- by foxnews
- 16 Jan 2025
The murdered Indigenous advocate Bruno Pereira has been buried in his home state of Pernambuco in Brazil after a small ceremony attended by family members and local tribes.
Dozens of Indigenous people from the Xukuru tribe paraded around his coffin chanting farewell rituals to the beat of their percussion instruments on Friday.
Topless and wearing headdresses made of palm fronds, they saluted a man who had spent much of his life working with isolated communities in remote parts of the Amazon rainforest.
The 41-year-old father of three died on 5 June when he and the British journalist Dom Phillips were shot deadon the Itaquaí River in the far west of Brazil.
Phillips was writing a book about sustainable development in the Amazon and the two men were returning from a reporting trip when local fishers allegedly attacked their boat.

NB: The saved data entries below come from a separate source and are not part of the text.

-- pv_equiv track=rewrite | github.com/BertilBraun/Programming-Puzzles | AdventOfCode/2023/03.2.py | all_numbers
-- ===== SOURCE A (Python) =====
-- def all_numbers(grid: list[list[str]]) -> list[tuple[int, int, int, int]]:
--     numbers: list[tuple[int, int, int, int]] = []
--     for y in range(len(grid)):
--         current = ''
--         start: int | None = None
--         for x in range(len(grid[y])):
--             if grid[y][x].isdigit():
--                 current += grid[y][x]
--                 if start is None:
--                     start = x
--             else:
--                 if current:
--                     end = x
--                     numbers.append((int(current), y, start, end))  # type: ignore
--                 current = ''
--                 start = None
--         if current:
--             end = len(grid[y])
--             numbers.append((int(current), y, start, end))  # type: ignore
--     return numbers
-- ===== SOURCE B (Python) =====
-- def all_numbers(grid: list[list[str]]) -> list[tuple[int, int, int, int]]:
--     numbers: list[tuple[int, int, int, int]] = []
--     for y, row in enumerate(grid):
--         n = len(row)
--         x = 0
--         while x < n:
--             if row[x].isdigit():
--                 start = x
--                 while x < n and row[x].isdigit():
--                     x += 1
--                 numbers.append((int(''.join(row[start:x])), y, start, x))
--             else:
--                 x += 1
--     return numbers
-- ===== Notes on version B (the rewrite author's own statement) =====
-- stated objective: simpler
-- what changed: Replaced A's per-cell accumulation state machine (current string, Optional start, end-of-row flush) by a run-scanner that finds each maximal run of digit cells and emits one tuple per run via a slice-and-join, eliminating the carried state and the flush.
import Mathlib
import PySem

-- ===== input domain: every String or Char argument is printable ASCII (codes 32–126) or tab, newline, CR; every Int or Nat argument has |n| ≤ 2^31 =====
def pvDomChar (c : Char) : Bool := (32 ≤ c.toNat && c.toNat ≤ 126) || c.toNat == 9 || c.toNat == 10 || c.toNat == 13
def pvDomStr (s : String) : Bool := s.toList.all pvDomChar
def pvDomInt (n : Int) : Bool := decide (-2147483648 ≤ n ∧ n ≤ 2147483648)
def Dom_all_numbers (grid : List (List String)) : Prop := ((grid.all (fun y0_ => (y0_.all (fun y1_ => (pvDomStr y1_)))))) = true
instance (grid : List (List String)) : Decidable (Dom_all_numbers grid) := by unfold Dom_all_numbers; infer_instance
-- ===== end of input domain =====

-- B replaces A's per-cell accumulation state machine (current/start/end-of-row flush) by a
-- run-scanner: find each maximal run of digit cells, emit one tuple per run (objective: simpler).

-- ===== PORT A =====
-- Inner loop over the row's cells, carrying x, current (Python's accumulated string, kept as its
-- list of chars: 'current += grid[y][x]' is 'current ++ c.toList') and start : Option Int.
-- The [] case is the end-of-row flush.  'int(current)' is ported as (ofChars? current).getD 0 and
-- 'start' as start.getD 0: exact, since whenever A appends, current is a nonempty all-digit string
-- (so int() succeeds) and start was set (is some).
def pvA_row (y : Int) (x : Int) (current : List Char) (start : Option Int) (row : List String) :
    List (Int × Int × Int × Int) :=
  match row with
  | [] =>
      if current ≠ [] then [((PySem.Int.ofChars? current).getD 0, y, start.getD 0, x)] else []
  | c :: rest =>
      if PySem.Str.strIsdigit c then
        pvA_row y (x + 1) (current ++ c.toList) (if start.isNone then some x else start) rest
      else
        (if current ≠ [] then [((PySem.Int.ofChars? current).getD 0, y, start.getD 0, x)] else [])
          ++ pvA_row y (x + 1) [] none rest

-- outer loop: for y in range(len(grid))
def pvA_rows (y : Int) (rows : List (List String)) : List (Int × Int × Int × Int) :=
  match rows with
  | [] => []
  | r :: rs => pvA_row y 0 [] none r ++ pvA_rows (y + 1) rs

def all_numbers (grid : List (List String)) : List (Int × Int × Int × Int) :=
  pvA_rows 0 grid

-- ===== PORT B =====
-- B's outer while: at a digit cell, the inner while advances x over the maximal run of digit
-- cells (= takeWhile); ''.join(row[start:x]) is the concatenation of that run's characters
-- ((run.map String.toList).flatten), and int(...) is (ofChars? ...).getD 0 (exact: the run is
-- nonempty and all-digit).  At a non-digit cell, x += 1.
def pvB_row (y : Int) (x : Int) (row : List String) : List (Int × Int × Int × Int) :=
  match row with
  | [] => []
  | c :: rest =>
      if h : PySem.Str.strIsdigit c then
        let run := (c :: rest).takeWhile (fun s => PySem.Str.strIsdigit s)
        ((PySem.Int.ofChars? ((run.map String.toList).flatten)).getD 0, y, x, x + (run.length : Int))
          :: pvB_row y (x + (run.length : Int)) ((c :: rest).drop run.length)
      else
        pvB_row y (x + 1) rest
termination_by row.length
decreasing_by
  · simp only [List.takeWhile_cons, h, if_pos, List.length_drop, List.length_cons]
    omega
  · simp

-- outer loop: for y, row in enumerate(grid)
def pvB_rows (y : Int) (rows : List (List String)) : List (Int × Int × Int × Int) :=
  match rows with
  | [] => []
  | r :: rs => pvB_row y 0 r ++ pvB_rows (y + 1) rs

def all_numbers_alt (grid : List (List String)) : List (Int × Int × Int × Int) :=
  pvB_rows 0 grid

-- ===== PRECONDITION & SPEC =====
def Spec_all_numbers (grid : List (List String)) (out : List (Int × Int × Int × Int)) : Prop := out = all_numbers_alt grid
instance (grid : List (List String)) (out : List (Int × Int × Int × Int)) : Decidable (Spec_all_numbers grid out) := by unfold Spec_all_numbers; infer_instance

-- ===== CLAIM (what is proved, stated in full; the proofs are below) =====
def Claim_equal_all_numbers : Prop := ∀ (grid : List (List String)), Dom_all_numbers grid → Spec_all_numbers grid (all_numbers grid)

-- ===== LEMMAS AND PROOFS =====

-- While A's current is nonempty (so start = some s), processing the rest of the row first emits
-- one tuple for the pending run (extended by the maximal digit prefix of the rest) and then
-- continues in the reset state past that prefix.
theorem pvA_row_run (row : List String) : ∀ (y x s : Int) (cur : List Char), cur ≠ [] →
    pvA_row y x cur (some s) row =
      ((PySem.Int.ofChars? (cur ++ (((row.takeWhile (fun t => PySem.Str.strIsdigit t)).map String.toList).flatten))).getD 0,
        y, s, x + ((row.takeWhile (fun t => PySem.Str.strIsdigit t)).length : Int))
        :: pvA_row y (x + ((row.takeWhile (fun t => PySem.Str.strIsdigit t)).length : Int)) [] none
            (row.drop (row.takeWhile (fun t => PySem.Str.strIsdigit t)).length) := by
  induction row with
  | nil => intro y x s cur hcur; simp [pvA_row, hcur]
  | cons c rest ih =>
    intro y x s cur hcur
    by_cases h : PySem.Str.strIsdigit c
    · have hne : cur ++ c.toList ≠ [] := by simp [hcur]
      simp only [pvA_row, h, if_pos, Option.isNone_some, Bool.false_eq_true, if_false]
      rw [ih y (x + 1) s (cur ++ c.toList) hne]
      simp only [List.takeWhile_cons, h, if_pos, List.map_cons, List.flatten_cons,
        List.length_cons, List.drop_succ_cons, List.append_assoc]
      have harith : x + 1 + ((List.takeWhile (fun t => PySem.Str.strIsdigit t) rest).length : Int)
          = x + (((List.takeWhile (fun t => PySem.Str.strIsdigit t) rest).length + 1 : Nat) : Int) := by
        push_cast; ring
      rw [harith]
    · have h2 : ¬ PySem.Chars.strIsdigit c.toList = true := by simpa using h
      simp [pvA_row, hcur, h2]

-- In the reset state, A's state machine is B's run-scanner.
theorem pvA_row_eq_pvB_row (n : Nat) : ∀ (row : List String), row.length ≤ n → ∀ (y x : Int),
    pvA_row y x [] none row = pvB_row y x row := by
  induction n with
  | zero =>
    intro row hlen y x
    have : row = [] := List.eq_nil_of_length_eq_zero (Nat.le_zero.mp hlen)
    subst this; simp [pvA_row, pvB_row]
  | succ n ih =>
    intro row hlen y x
    match row with
    | [] => simp [pvA_row, pvB_row]
    | c :: rest =>
      by_cases h : PySem.Str.strIsdigit c
      · have hcne : c.toList ≠ [] := by
          intro hnil
          have hb := PySem.Str.strIsdigit_eq c
          rw [hnil] at hb
          rw [hb] at h
          exact absurd h (by decide)
        simp only [pvA_row, h, if_pos, Option.isNone_none, List.nil_append]
        rw [pvA_row_run rest y (x + 1) x c.toList hcne]
        rw [pvB_row]
        simp only [h, dif_pos, List.takeWhile_cons, if_pos, List.map_cons, List.flatten_cons,
          List.length_cons, List.drop_succ_cons]
        have harith : x + 1 + ((List.takeWhile (fun t => PySem.Str.strIsdigit t) rest).length : Int)
            = x + (((List.takeWhile (fun t => PySem.Str.strIsdigit t) rest).length + 1 : Nat) : Int) := by
          push_cast; ring
        rw [harith, ih (rest.drop (rest.takeWhile (fun t => PySem.Str.strIsdigit t)).length)
          (by simp only [List.length_drop]; simp at hlen; omega) y]
      · have hA : pvA_row y x [] none (c :: rest) = pvA_row y (x + 1) [] none rest := by
          simp only [pvA_row, h, Bool.false_eq_true, if_false]; simp
        have h2 : ¬ PySem.Chars.strIsdigit c.toList = true := by simpa using h
        have hB : pvB_row y x (c :: rest) = pvB_row y (x + 1) rest := by
          rw [pvB_row]; simp [h2]
        rw [hA, hB]
        exact ih rest (by simp at hlen; omega) y (x + 1)

theorem pvA_rows_eq (rows : List (List String)) : ∀ (y : Int), pvA_rows y rows = pvB_rows y rows := by
  induction rows with
  | nil => intro y; rfl
  | cons r rs ih =>
    intro y
    simp only [pvA_rows, pvB_rows, ih]
    rw [pvA_row_eq_pvB_row r.length r (le_refl _)]

-- ===== VERDICT (by name: the statement is the Claim_ definition above) =====
theorem all_numbers_spec : Claim_equal_all_numbers := by
  intro grid _
  show all_numbers grid = all_numbers_alt grid
  exact pvA_rows_eq grid 0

Shots were exchanged and Pereira was hit three times, and Phillips once.
Three men are in custody and more are wanted by police for allegedly helping to dispose of the bodies.
Loggers, prospectors, ranchers and drug traffickers are all encroaching on Indigenous land in the remote Javari Valley, local groups say, and hunters and fishers are known to catch protected species of animal and fish. The locals claim organised crime groups active in the area could have been involved in the killings.
Pereira was working with an Indigenous organisation called Univaja. He helped tribespeople who lived in the Javari Valley to delineate their land and protect it from invaders.